Bienheureuse Ida (+ 1250)
Originaire de la région de Liège, elle y fut d'abord bénédictine au monastère de Saint-Léonard, puis, première abbesse du monastère cistercien d'Argensolles dans le diocèse de Soissons.



Saint Irénée (+ 304)
Evêque et martyr à Sirmium, l'actuelle Hongrie. Il fut décapité pour sa foi au Christ. Les « acta » de sa mort sont authentiques et très touchants.



Sainte Kennocha (+ 1007)
ou Kyle. Religieuse écossaise, elle était très honorée dans la région de Glasgow. On commence à l'oublier, d'autant que sa vie ne présente que peu d'originalités : elle vécut intégralement le don qu'elle avait fait d'elle-même en entrant dans son monastère.

Autre biographie:
Fille unique d’une riche famille écossaise, elle renonce aux biens matériels pour devenir religieuse au couvent de Fife (+ 1007) Elle est particulièrement vénérée dans la région de Glasgow où elle a la réputation d’accomplir des miracles.



Le Centurion (1er s.)
Il reconnut la divinité du Christ au moment de sa mort sur la croix et, pour cette raison, il aurait été condamné à trouver la mort dans un obscur cachot.

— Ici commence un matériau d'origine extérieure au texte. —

-- pv_equiv track=rewrite | github.com/vinchinzu/euler | python/835.py | sum_powers
-- ===== SOURCE A (Python) =====
-- def pow_mod(base: int, exp: int, mod: int) -> int:
--     """Modular exponentiation."""
--     result = 1
--     base = base % mod
--     while exp > 0:
--         if exp & 1:
--             result = (result * base) % mod
--         base = (base * base) % mod
--         exp >>= 1
--     return result
--
-- def sum_powers(n: int, k: int, mod: int) -> int:
--     """Sum of k-th powers from 1 to n mod mod."""
--     if k == 0:
--         return n % mod
--     if k == 1:
--         return (n * (n + 1) // 2) % mod
--     if k == 2:
--         return (n * (n + 1) * (2 * n + 1) // 6) % mod
--     # For higher powers, use Faulhaber's formula (simplified)
--     result = 0
--     for i in range(1, n + 1):
--         result = (result + pow_mod(i, k, mod)) % mod
--     return result
-- ===== SOURCE B (Python) =====
-- import math
--
-- def sum_powers(n: int, k: int, mod: int) -> int:
--     """Sum of k-th powers from 1 to n mod mod."""
--     if k == 0:
--         return n % mod
--     if k == 1:
--         return (n * (n + 1) // 2) % mod
--     if k == 2:
--         return (n * (n + 1) * (2 * n + 1) // 6) % mod
--     if n <= 0:
--         return 0
--     if k <= 100:
--         # Faulhaber via the telescoping recurrence: s[j] = sum_{i=1}^n i**j, exact
--         # integers, O(k^2) operations independent of n; one final reduction.
--         s = [n]  # s[0]
--         for j in range(1, k + 1):
--             total = (n + 1) ** (j + 1) - 1
--             for t in range(j):
--                 total -= math.comb(j + 1, t) * s[t]
--             s.append(total // (j + 1))
--         return s[-1] % mod
--     # large k: i**k mod m is periodic in i with period m = abs(mod);
--     # count how many i in 1..n fall in each residue class.
--     m = abs(mod)
--     q = n // m
--     rem = n % m
--     total = 0
--     for r in range(1, min(m, n) + 1):
--         cnt = q + 1 if r <= rem else q
--         total += cnt * pow(r, k, m)
--     return total % mod
-- ===== Notes on version B (the rewrite author's own statement) =====
-- stated objective: faster
-- what changed: Replaces A's O(n) loop of per-term hand-rolled binary modular exponentiations with an exact Faulhaber telescoping recurrence (O(k^2) integer operations, independent of n) for k <= 100, and for larger k with a residue-class counting loop that exploits the period-|mod| structure of i^k mod m (O(min(n,|mod|)) builtin pow calls), reducing mod once at the end.
import Mathlib
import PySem
-- pv_equiv track=rewrite | github.com/pjestin/aoc | 2017/day09/day09.py | count_garbage
-- ===== SOURCE A (Python) =====
-- def count_garbage(line: str) -> int:
--     should_ignore_next = False
--     is_garbage = False
--     garbage_count = 0
--     for char in line:
--         if should_ignore_next:
--             should_ignore_next = False
--             continue
--
--         if char == "!":
--             should_ignore_next = True
--             continue
--
--         if is_garbage and char != ">":
--             garbage_count += 1
--             continue
--
--         if char == "<":
--             is_garbage = True
--         elif char == ">":
--             is_garbage = False
--
--     return garbage_count
-- ===== SOURCE B (Python) =====
-- def count_garbage(line: str) -> int:
--     # Pass 1: resolve '!' escapes, producing the cleaned stream.
--     cleaned = []
--     skip = False
--     for char in line:
--         if skip:
--             skip = False
--         elif char == "!":
--             skip = True
--         else:
--             cleaned.append(char)
--     # Pass 2: count garbage chars; no escape logic here.
--     count = 0
--     is_garbage = False
--     for char in cleaned:
--         if is_garbage:
--             if char != ">":
--                 count += 1
--             else:
--                 is_garbage = False
--         elif char == "<":
--             is_garbage = True
--     return count
-- ===== Notes on version B (the rewrite author's own statement) =====
-- stated objective: alternative
-- what changed: Replaces A's single fused three-flag state machine with a two-pass decomposition: pass one strips escape characters into an intermediate cleaned list, pass two counts garbage over the cleaned stream with a single boolean and no escape handling.
import Mathlib
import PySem

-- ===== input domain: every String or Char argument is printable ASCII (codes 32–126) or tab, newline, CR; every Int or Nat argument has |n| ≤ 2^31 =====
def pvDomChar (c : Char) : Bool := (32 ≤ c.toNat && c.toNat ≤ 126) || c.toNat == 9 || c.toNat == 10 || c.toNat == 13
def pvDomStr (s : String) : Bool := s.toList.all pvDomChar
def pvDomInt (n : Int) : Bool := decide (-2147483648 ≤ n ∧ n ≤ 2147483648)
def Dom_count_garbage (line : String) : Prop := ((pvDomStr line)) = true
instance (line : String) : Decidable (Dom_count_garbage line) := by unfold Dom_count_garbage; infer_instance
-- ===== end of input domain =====

-- B replaces A's fused escape+garbage state machine by a two-pass decomposition
-- (strip escapes into an intermediate list, then count); same O(n) cost.

-- ===== PORT A =====
-- A's loop: state (should_ignore_next, is_garbage, garbage_count), branches in A's order.
def countGarbageLoop : List Char → Bool → Bool → Int → Int
  | [], _, _, c => c
  | ch :: rest, ign, garb, c =>
    if ign then countGarbageLoop rest false garb c
    else if ch = '!' then countGarbageLoop rest true garb c
    else if garb ∧ ch ≠ '>' then countGarbageLoop rest ign garb (c + 1)
    else if ch = '<' then countGarbageLoop rest ign true c
    else if ch = '>' then countGarbageLoop rest ign false c
    else countGarbageLoop rest ign garb c

def count_garbage (line : String) : Int :=
  countGarbageLoop line.toList false false 0

-- ===== PORT B =====
-- Pass 1 of Source B: strip '!' escapes, building the cleaned list.
def cleanEscapes : List Char → Bool → List Char
  | [], _ => []
  | ch :: rest, skip =>
    if skip then cleanEscapes rest false
    else if ch = '!' then cleanEscapes rest true
    else ch :: cleanEscapes rest false

-- Pass 2 of Source B: count garbage chars over the cleaned stream, no escape logic.
def countCleaned : List Char → Bool → Int → Int
  | [], _, c => c
  | ch :: rest, garb, c =>
    if garb then
      if ch ≠ '>' then countCleaned rest garb (c + 1)
      else countCleaned rest false c
    else if ch = '<' then countCleaned rest true c
    else countCleaned rest garb c

def count_garbage_alt (line : String) : Int :=
  countCleaned (cleanEscapes line.toList false) false 0

-- ===== PRECONDITION & SPEC =====
def Spec_count_garbage (line : String) (out : Int) : Prop := out = count_garbage_alt line
instance (line : String) (out : Int) : Decidable (Spec_count_garbage line out) := by unfold Spec_count_garbage; infer_instance

-- ===== CLAIM (what is proved, stated in full; the proofs are below) =====
def Claim_equal_count_garbage : Prop := ∀ (line : String), Dom_count_garbage line → Spec_count_garbage line (count_garbage line)

-- ===== LEMMAS AND PROOFS =====
theorem loop_eq_two_pass (l : List Char) : ∀ (skip garb : Bool) (c : Int),
    countGarbageLoop l skip garb c = countCleaned (cleanEscapes l skip) garb c := by
  induction l with
  | nil => intro skip garb c; rfl
  | cons ch rest ih =>
    intro skip garb c
    by_cases hs : skip = true
    · simp [countGarbageLoop, cleanEscapes, hs, ih]
    · simp only [Bool.not_eq_true] at hs
      subst hs
      by_cases hb : ch = '!'
      · simp [countGarbageLoop, cleanEscapes, hb, ih]
      · by_cases hg : garb = true
        · by_cases hgt : ch = '>'
          · simp [countGarbageLoop, cleanEscapes, countCleaned, hb, hg, hgt, ih]
          · simp [countGarbageLoop, cleanEscapes, countCleaned, hb, hg, hgt, ih]
        · simp only [Bool.not_eq_true] at hg
          subst hg
          by_cases hlt : ch = '<'
          · simp [countGarbageLoop, cleanEscapes, countCleaned, hb, hlt, ih]
          · by_cases hgt : ch = '>'
            · simp [countGarbageLoop, cleanEscapes, countCleaned, hb, hlt, hgt, ih]
            · simp [countGarbageLoop, cleanEscapes, countCleaned, hb, hlt, hgt, ih]

-- ===== VERDICT (by name: the statement is the Claim_ definition above) =====
theorem count_garbage_spec : Claim_equal_count_garbage := by
  intro line _
  unfold Spec_count_garbage count_garbage count_garbage_alt
  exact loop_eq_two_pass line.toList false false 0
-- pv_equiv track=rewrite | github.com/NovaPlusCoding/Infytq-Assignment-Solution | Programming-Fundamentals-Using-Python/Day9/Practice-Exercise/Level2/problem44.py | check_correct_depth
-- ===== SOURCE A (Python) =====
-- def check_correct_depth(input_list, depth=0):
--     count,flag = 0, True
--     for i in input_list:
--         if i == '(':
--             count += 1
--         elif i == ')':
--             count -= 1
--         else:
--             if int(i) != count:
--                 flag = False
--     return flag
-- ===== SOURCE B (Python) =====
-- from itertools import accumulate
--
-- def check_correct_depth(input_list, depth=0):
--     deltas = [1 if e == '(' else (-1 if e == ')' else 0) for e in input_list]
--     depths = list(accumulate(deltas, initial=0))[1:]
--     # build the full list first: no short-circuit, so int() is applied to every
--     # non-paren label in order, as in the single-pass version
--     checks = [int(e) == d for e, d in zip(input_list, depths)
--               if e != '(' and e != ')']
--     return all(checks)
-- ===== Notes on version B (the rewrite author's own statement) =====
-- stated objective: alternative
-- what changed: Replaces the single stateful loop (mutable count and flag) with a two-phase pipeline: map elements to depth deltas and prefix-sum them into a depth table, then AND the comparisons int(label) == depth over the non-paren elements.
import Mathlib
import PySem

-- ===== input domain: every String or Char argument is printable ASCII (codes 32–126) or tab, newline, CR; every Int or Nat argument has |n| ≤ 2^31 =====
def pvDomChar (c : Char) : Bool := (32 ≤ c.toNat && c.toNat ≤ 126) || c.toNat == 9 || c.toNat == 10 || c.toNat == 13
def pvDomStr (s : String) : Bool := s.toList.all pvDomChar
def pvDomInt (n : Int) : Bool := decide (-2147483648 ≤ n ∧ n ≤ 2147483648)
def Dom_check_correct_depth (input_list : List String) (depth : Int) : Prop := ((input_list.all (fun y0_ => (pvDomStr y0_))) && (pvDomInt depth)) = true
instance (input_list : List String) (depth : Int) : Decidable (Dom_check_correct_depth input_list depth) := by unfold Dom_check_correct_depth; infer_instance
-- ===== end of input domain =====

-- ===== PORT A =====
-- B replaces A's single stateful loop with a delta-map + prefix-sum depth table and a fold of the comparisons (objective: alternative decomposition).
-- ===== PORT A =====
-- the loop body: state (count, flag); int(i) is PySem.Int.ofStr?; under Pre_ it is always some (the .getD 0 is never the raising case)
def pvStepA (st : Int × Bool) (i : String) : Int × Bool :=
  if i = "(" then (st.1 + 1, st.2)
  else if i = ")" then (st.1 - 1, st.2)
  else if ((PySem.Int.ofStr? i).getD 0 ≠ st.1) then (st.1, false) else st

def check_correct_depth (input_list : List String) (depth : Int) : Bool :=
  (input_list.foldl pvStepA (0, true)).2

-- ===== PORT B =====
def pvDelta (e : String) : Int := if e = "(" then 1 else if e = ")" then -1 else 0

-- itertools.accumulate on the deltas, starting from acc (dropping the initial value)
def pvAccum : List Int → Int → List Int
  | [], _ => []
  | x :: xs, acc => (acc + x) :: pvAccum xs (acc + x)

def check_correct_depth_alt (input_list : List String) (depth : Int) : Bool :=
  let depths := pvAccum (input_list.map pvDelta) 0
  let checks := (input_list.zip depths).filterMap
    (fun p => if p.1 ≠ "(" ∧ p.1 ≠ ")" then
        some (decide ((PySem.Int.ofStr? p.1).getD 0 = p.2)) else none)
  checks.all id

-- ===== PRECONDITION & SPEC =====
-- Pre_ excludes exactly the inputs where Python raises ValueError: a non-paren element that int() rejects
def Pre_check_correct_depth (input_list : List String) (depth : Int) : Prop :=
  ∀ e ∈ input_list, e ≠ "(" → e ≠ ")" → (PySem.Int.ofStr? e).isSome

instance (input_list : List String) (depth : Int) : Decidable (Pre_check_correct_depth input_list depth) := by unfold Pre_check_correct_depth; infer_instance

def pvWitness_check_correct_depth : List String × Int := (["(", "1", ")", "0"], 0)

def Spec_check_correct_depth (input_list : List String) (depth : Int) (out : Bool) : Prop := out = check_correct_depth_alt input_list depth
instance (input_list : List String) (depth : Int) (out : Bool) : Decidable (Spec_check_correct_depth input_list depth out) := by unfold Spec_check_correct_depth; infer_instance

-- ===== CLAIM (what is proved, stated in full; the proofs are below) =====
def Claim_equal_check_correct_depth : Prop := ∀ (input_list : List String) (depth : Int), Dom_check_correct_depth input_list depth → Pre_check_correct_depth input_list depth → Spec_check_correct_depth input_list depth (check_correct_depth input_list depth)

-- ===== LEMMAS AND PROOFS =====
theorem pv_main (l : List String) : ∀ (c : Int) (flag : Bool),
    (l.foldl pvStepA (c, flag)).2 =
      (flag && ((l.zip (pvAccum (l.map pvDelta) c)).filterMap
        (fun p => if p.1 ≠ "(" ∧ p.1 ≠ ")" then
            some (decide ((PySem.Int.ofStr? p.1).getD 0 = p.2)) else none)).all id) := by
  induction l with
  | nil => simp
  | cons x t ih =>
    intro c flag
    by_cases hx : x = "("
    · simp [hx, pvStepA, pvDelta, pvAccum, ih]
    · by_cases hy : x = ")"
      · simp [hx, hy, pvStepA, pvDelta, pvAccum, ih, sub_eq_add_neg]
      · simp only [List.foldl_cons, List.map_cons, pvDelta, if_neg hx, if_neg hy,
          pvAccum, List.zip_cons_cons, List.filterMap_cons]
        by_cases hv : (PySem.Int.ofStr? x).getD 0 = c
        · simp [pvStepA, hx, hy, hv, ih]
        · simp [pvStepA, hx, hy, hv, ih]

-- ===== VERDICT (by name: the statement is the Claim_ definition above) =====
theorem check_correct_depth_spec : Claim_equal_check_correct_depth := by
  intro l d _ _
  unfold Spec_check_correct_depth check_correct_depth check_correct_depth_alt
  simpa using pv_main l 0 true
theorem stepB_fold (r : Nat)
    (ihr : ∀ (memo : PySem.Dict (Nat × Int × Int) Int) (mask' : Nat) (last' : Int),
      InvM memo → (countB memo mask' last' r).2 = pureC mask' last' r ∧
        InvM (countB memo mask' last' r).1)
    (mask : Nat) (last : Int) :
    ∀ (ks : List Int) (st : PySem.Dict (Nat × Int × Int) Int × Int), InvM st.1 →
      InvM ((ks.foldl (stepB mask last r) st).1) ∧
        (ks.foldl (stepB mask last r) st).2
          = st.2 + (ks.map (addP mask last r)).sum := by
  intro ks
  induction ks with
  | nil => intro st h; exact ⟨h, by simp⟩
  | cons k t iht =>
    intro st hst
    obtain ⟨hi, hv⟩ := stepB_spec r ihr mask last st k hst
    rw [List.foldl_cons]
    obtain ⟨hti, htv⟩ := iht (stepB mask last r st k) hi
    refine ⟨hti, ?_⟩
    rw [htv, hv, List.map_cons, List.sum_cons]
    ring

theorem countB_correct (r : Nat) :
    ∀ (memo : PySem.Dict (Nat × Int × Int) Int) (mask : Nat) (last : Int),
    InvM memo → (countB memo mask last r).2 = pureC mask last r ∧
      InvM (countB memo mask last r).1 := by
  induction r with
  | zero => intro memo mask last h; exact ⟨rfl, h⟩
  | succ r ih =>
    intro memo mask last hInv
    rw [countB_succ]
    cases hG : PySem.Dict.get? memo (mask, last, (r : Int) + 1) with
    | some v =>
      obtain ⟨hval, _⟩ := hInv mask last ((r : Int) + 1) v hG
      have ht : ((r : Int) + 1).toNat = r + 1 := by omega
      rw [ht] at hval
      exact ⟨hval, hInv⟩
    | none =>
      obtain ⟨hfi, hfv⟩ := stepB_fold r ih mask last
        (PySem.List.pyRange 1 10 1) (memo, 0) hInv
      constructor
      · show ((PySem.List.pyRange 1 10 1).foldl (stepB mask last r) (memo, 0)).2
          = pureC mask last (r+1)
        rw [hfv, pureC_succ]
        simp
      · intro mask' last' rem' v' hget
        rw [PySem.Dict.get?_insert] at hget
        by_cases hkey : ((mask', last', rem') : Nat × Int × Int)
            = (mask, last, (r : Int) + 1)
        · rw [if_pos hkey] at hget
          obtain ⟨e1, e2, e3⟩ : mask' = mask ∧ last' = last ∧ rem' = (r : Int) + 1 := by
            simpa [Prod.ext_iff] using hkey
          subst e1; subst e2; subst e3
          injection hget with hv'
          constructor
          · rw [← hv', hfv]
            have ht : ((r : Int) + 1).toNat = r + 1 := by omega
            rw [ht, pureC_succ]
            simp
          · omega
        · rw [if_neg hkey] at hget
          exact hfi mask' last' rem' v' hget

theorem InvM_empty : InvM PySem.Dict.empty := by
  intro mask last rem v h
  rw [PySem.Dict.get?_empty] at h
  exact absurd h (by simp)

def v0L : List Bool := List.replicate 10 false

def FA (i : Int) : Int :=
  dfsA v0L 1 (i-1) * 4 + dfsA v0L 2 (i-1) * 4 + dfsA v0L 5 (i-1)

def GB (i : Int) : Int :=
  pureC (1 <<< 1) 1 (i-1).toNat * 4 + pureC (1 <<< 2) 2 (i-1).toNat * 4
    + pureC (1 <<< 5) 5 (i-1).toNat

-- the body of numPatterns_alt's outer loop, named (definitionally equal to its lambda)
def stepT (st : PySem.Dict (Nat × Int × Int) Int × Int) (i : Int) :
    PySem.Dict (Nat × Int × Int) Int × Int :=
  ((countB (countB (countB st.1 (1 <<< 1) 1 (i-1).toNat).1 (1 <<< 2) 2
      (i-1).toNat).1 (1 <<< 5) 5 (i-1).toNat).1,
   st.2 + (countB st.1 (1 <<< 1) 1 (i-1).toNat).2 * 4
     + (countB (countB st.1 (1 <<< 1) 1 (i-1).toNat).1 (1 <<< 2) 2 (i-1).toNat).2 * 4
     + (countB (countB (countB st.1 (1 <<< 1) 1 (i-1).toNat).1 (1 <<< 2) 2
         (i-1).toNat).1 (1 <<< 5) 5 (i-1).toNat).2)
-- pv_equiv track=rewrite | github.com/pypi-data/pypi-mirror-309 | packages/lingpatlab/lingpatlab-0.2.13.tar.gz/lingpatlab-0.2.13/lingpatlab/tokenizer/svc/tokenize_use_graffl.py | _redelimit_spaces
-- ===== SOURCE A (Python) =====
-- from typing import Optional, List
--
-- def _redelimit_spaces(
--                       tokens: list) -> list:
--     """Rejoin orphaned spaces with owning text
--
--     Sample Input:
--         ["health's ", 'management', ',', ' ', 'NPs']
--
--     Sample Output
--         ["health's ", 'management', ', ', 'NPs']
--
--     Args:
--         tokens (list): a list of tokens
--
--     Returns:
--         list: a normalized list of tokens
--     """
--     normalized = []
--
--     i = 0
--     while i < len(tokens):
--
--         def next_token() -> Optional[str]:
--             if i + 1 < len(tokens):
--                 return tokens[i + 1]
--
--         t_curr = tokens[i]
--         t_next = next_token()
--
--         if t_next and t_next == ' ':
--             normalized.append(f'{t_curr} ')
--             i += 1
--         else:
--             normalized.append(t_curr)
--
--         i += 1
--
--     return normalized
-- ===== SOURCE B (Python) =====
-- def _redelimit_spaces(tokens: list) -> list:
--     """Rejoin orphaned spaces with owning text (look-behind single pass)."""
--     result = []
--     just_merged = False
--     for t in tokens:
--         if t == ' ' and result and not just_merged:
--             result[-1] = f'{result[-1]} '
--             just_merged = True
--         else:
--             result.append(t)
--             just_merged = False
--     return result
-- ===== Notes on version B (the rewrite author's own statement) =====
-- stated objective: simpler
-- what changed: Replaced the index-based while loop with look-ahead and index skipping by a plain for-loop over the tokens that merges an orphan space into the previously emitted token (look-behind), tracking a just_merged flag instead of manipulating indices.
import Mathlib
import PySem

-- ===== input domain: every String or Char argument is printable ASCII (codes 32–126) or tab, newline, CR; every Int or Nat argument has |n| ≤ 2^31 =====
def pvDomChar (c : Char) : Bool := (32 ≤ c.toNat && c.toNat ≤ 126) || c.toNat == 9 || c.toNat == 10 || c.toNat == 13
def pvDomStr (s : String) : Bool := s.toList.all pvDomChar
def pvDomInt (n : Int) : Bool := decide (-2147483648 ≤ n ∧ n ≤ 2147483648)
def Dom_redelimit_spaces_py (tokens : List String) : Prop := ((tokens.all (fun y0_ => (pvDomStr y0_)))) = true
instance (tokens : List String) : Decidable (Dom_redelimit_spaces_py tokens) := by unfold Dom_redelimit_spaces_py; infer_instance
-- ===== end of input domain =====

-- B replaces A's index-based while loop (look-ahead + index skip) by a plain for-loop that
-- merges an orphan space into the last emitted token (look-behind with a just_merged flag): simpler.

-- ===== PORT A =====
-- the while loop: i is the index, normalized the accumulator
def redelimitA_loop (tokens : List String) (i : Nat) (normalized : List String) : List String :=
  if h : i < tokens.length then
    let t_curr := tokens[i]
    -- next_token(): tokens[i+1] if in range else None
    let t_next : Option String := if h2 : i + 1 < tokens.length then some tokens[i+1] else none
    -- 'if t_next and t_next == " "': truthiness (non-None, non-empty) and equality
    match t_next with
    | some n =>
        if n ≠ "" ∧ n = " " then
          redelimitA_loop tokens (i + 2) (normalized ++ [t_curr ++ " "])
        else
          redelimitA_loop tokens (i + 1) (normalized ++ [t_curr])
    | none => redelimitA_loop tokens (i + 1) (normalized ++ [t_curr])
  else normalized
termination_by tokens.length - i
decreasing_by all_goals omega

def redelimit_spaces_py (tokens : List String) : List String :=
  redelimitA_loop tokens 0 []

-- ===== PORT B =====
-- one for-loop step: state is (result, just_merged)
def redelimitB_step (st : List String × Bool) (t : String) : List String × Bool :=
  if t = " " ∧ st.1 ≠ [] ∧ st.2 = false then
    (st.1.dropLast ++ [st.1.getLast! ++ " "], true)
  else
    (st.1 ++ [t], false)

def redelimit_spaces_py_alt (tokens : List String) : List String :=
  (tokens.foldl redelimitB_step ([], false)).1

-- ===== PRECONDITION & SPEC =====
def Spec_redelimit_spaces_py (tokens : List String) (out : List String) : Prop := out = redelimit_spaces_py_alt tokens
instance (tokens : List String) (out : List String) : Decidable (Spec_redelimit_spaces_py tokens out) := by unfold Spec_redelimit_spaces_py; infer_instance

-- ===== CLAIM (what is proved, stated in full; the proofs are below) =====
def Claim_equal_redelimit_spaces_py : Prop := ∀ (tokens : List String), Dom_redelimit_spaces_py tokens → Spec_redelimit_spaces_py tokens (redelimit_spaces_py tokens)

-- ===== LEMMAS AND PROOFS =====

-- common reference function: structural recursion pairing a token with a following " "
def redelimitF : List String → List String
  | [] => []
  | [x] => [x]
  | x :: y :: rest => if y = " " then (x ++ " ") :: redelimitF rest else x :: redelimitF (y :: rest)

-- A's loop, characterised: it computes redelimitF of the remaining suffix
theorem redelimitA_loop_eq (tokens : List String) : ∀ (n i : Nat), tokens.length - i ≤ n →
    ∀ acc : List String, redelimitA_loop tokens i acc = acc ++ redelimitF (tokens.drop i) := by
  intro n
  induction n with
  | zero =>
    intro i hi acc
    rw [redelimitA_loop]
    have hge : tokens.length ≤ i := by omega
    simp [Nat.not_lt.mpr hge, List.drop_of_length_le hge, redelimitF]
  | succ n ih =>
    intro i hi acc
    rw [redelimitA_loop]
    by_cases h : i < tokens.length
    · simp only [h, dif_pos]
      have hdrop : tokens.drop i = tokens[i] :: tokens.drop (i + 1) :=
        List.drop_eq_getElem_cons h
      by_cases h2 : i + 1 < tokens.length
      · have hdrop2 : tokens.drop (i + 1) = tokens[i + 1] :: tokens.drop (i + 2) :=
          List.drop_eq_getElem_cons h2
        simp only [h2, dif_pos]
        by_cases hsp : tokens[i + 1] = " "
        · have hne : tokens[i + 1] ≠ "" := by rw [hsp]; decide
          simp only [hsp, ne_eq]
          rw [ih (i + 2) (by omega), hdrop, hdrop2, hsp]
          simp [redelimitF]
        · have : ¬ (tokens[i + 1] ≠ "" ∧ tokens[i + 1] = " ") := by
            intro hc; exact hsp hc.2
          simp only [this]
          rw [ih (i + 1) (by omega), hdrop, hdrop2]
          simp [redelimitF, hsp]
      · simp only [h2]
        rw [ih (i + 1) (by omega), hdrop,
          List.drop_of_length_le (by omega : tokens.length ≤ i + 1)]
        simp [redelimitF]
    · have hge : tokens.length ≤ i := by omega
      simp [h, List.drop_of_length_le hge, redelimitF]

-- the merging step of B, computed
theorem redelimitB_step_merge (acc : List String) (t : String) :
    redelimitB_step (acc ++ [t], false) " " = (acc ++ [t ++ " "], true) := by
  simp [redelimitB_step, List.getLast!_eq_getLast?_getD]

-- the appending step of B (flag true, or token not a space, or empty result)
theorem redelimitB_step_append (st : List String × Bool) (t : String)
    (h : ¬ (t = " " ∧ st.1 ≠ [] ∧ st.2 = false)) :
    redelimitB_step st t = (st.1 ++ [t], false) := by
  simp [redelimitB_step, h]

-- B's fold after a token t has just been appended (flag false)
theorem redelimitB_aux : ∀ (n : Nat) (rest : List String), rest.length ≤ n →
    ∀ (acc : List String) (t : String),
      (rest.foldl redelimitB_step (acc ++ [t], false)).1 = acc ++ redelimitF (t :: rest) := by
  intro n
  induction n with
  | zero =>
    intro rest hr acc t
    have : rest = [] := List.length_eq_zero_iff.mp (by omega)
    subst this
    simp [redelimitF]
  | succ n ih =>
    intro rest hr acc t
    match rest with
    | [] => simp [redelimitF]
    | y :: rest2 =>
      by_cases hy : y = " "
      · subst hy
        rw [List.foldl_cons, redelimitB_step_merge]
        match rest2 with
        | [] => simp [redelimitF]
        | u :: rest3 =>
          rw [List.foldl_cons,
            redelimitB_step_append (acc ++ [t ++ " "], true) u (by simp)]
          rw [ih rest3 (by simp at hr; omega) (acc ++ [t ++ " "]) u]
          simp [redelimitF]
      · rw [List.foldl_cons,
          redelimitB_step_append (acc ++ [t], false) y (by simp [hy])]
        rw [show acc ++ [t] ++ [y] = (acc ++ [t]) ++ [y] from rfl]
        rw [ih rest2 (by simp at hr; omega) (acc ++ [t]) y]
        simp [redelimitF, hy]

-- ===== VERDICT (by name: the statement is the Claim_ definition above) =====
theorem redelimit_spaces_py_spec : Claim_equal_redelimit_spaces_py := by
  intro tokens _
  unfold Spec_redelimit_spaces_py redelimit_spaces_py redelimit_spaces_py_alt
  rw [redelimitA_loop_eq tokens tokens.length 0 (by omega)]
  simp only [List.drop_zero, List.nil_append]
  match tokens with
  | [] => simp [redelimitF]
  | t :: rest =>
    rw [List.foldl_cons, redelimitB_step_append ([], false) t (by simp)]
    rw [show ([] : List String) ++ [t] = [] ++ [t] from rfl]
    rw [redelimitB_aux rest.length rest le_rfl [] t]
    simp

Sainte Lucie Filippini Fondatrice de l'Institut des Maîtresses pieuses (+ 1732)

Née en Toscane, elle rejoindra une de ses amies pour fonder un institut destiné à la formation des jeunes institutrices. Sa vie de dévouement au service de l'Eglise et d'attention aux autres l'ont fait canoniser en 1930.

Autre biographie:
Jeune orpheline native de Corneto, en Toscane. Elle s’illustre très jeune en attirant à elle de nombreuses personnes à qui elle explique le catéchisme. Remarquée par le Cardinal Barbarigo, il la fait conduire dans un couvent de clarisses pour y être instruite. Plus tard, elle s’associe à la bienheureuse Rose Venerini pour former des maîtresses d’école à Montefiascone. Elle consacre la majeure partie de sa vie à fonder des écoles pour les jeunes filles et à œuvrer pour l’amélioration du statut de la femme (1672-1732).

Voir aussi:
http://fr.wikipedia.org/wiki/Lucia_Filippini
http://fr.wikipedia.org/wiki/Rosa_Venerini



Saint Pelage (4ème s.)
Il subit l'exil en Arabie pour avoir défendu l'orthodoxie de la foi aux côtés de saint Basile le Grand.
http://fr.wikipedia.org/wiki/Saint_P%C3%A9lage
http://fr.wikipedia.org/wiki/Saint_Basile_le_Grand



Saint Quirin de Tegernsée(+ 269)
Martyr à Rome. Il fut victime de la persécution de l'empereur Claude II. Son corps fut jeté dans le Tibre.
http://fr.wikipedia.org/wiki/Saint-Quirin



Saint Richard de Pontoise martyr (+ 1179)
Richard de Pontoise ou de Paris, enfant, prétendu martyr des juifs.
http://fr.wikipedia.org/wiki/Pontoise



Saint Tykhon Patriarche de Moscou et de toute la Russie (+ 1925)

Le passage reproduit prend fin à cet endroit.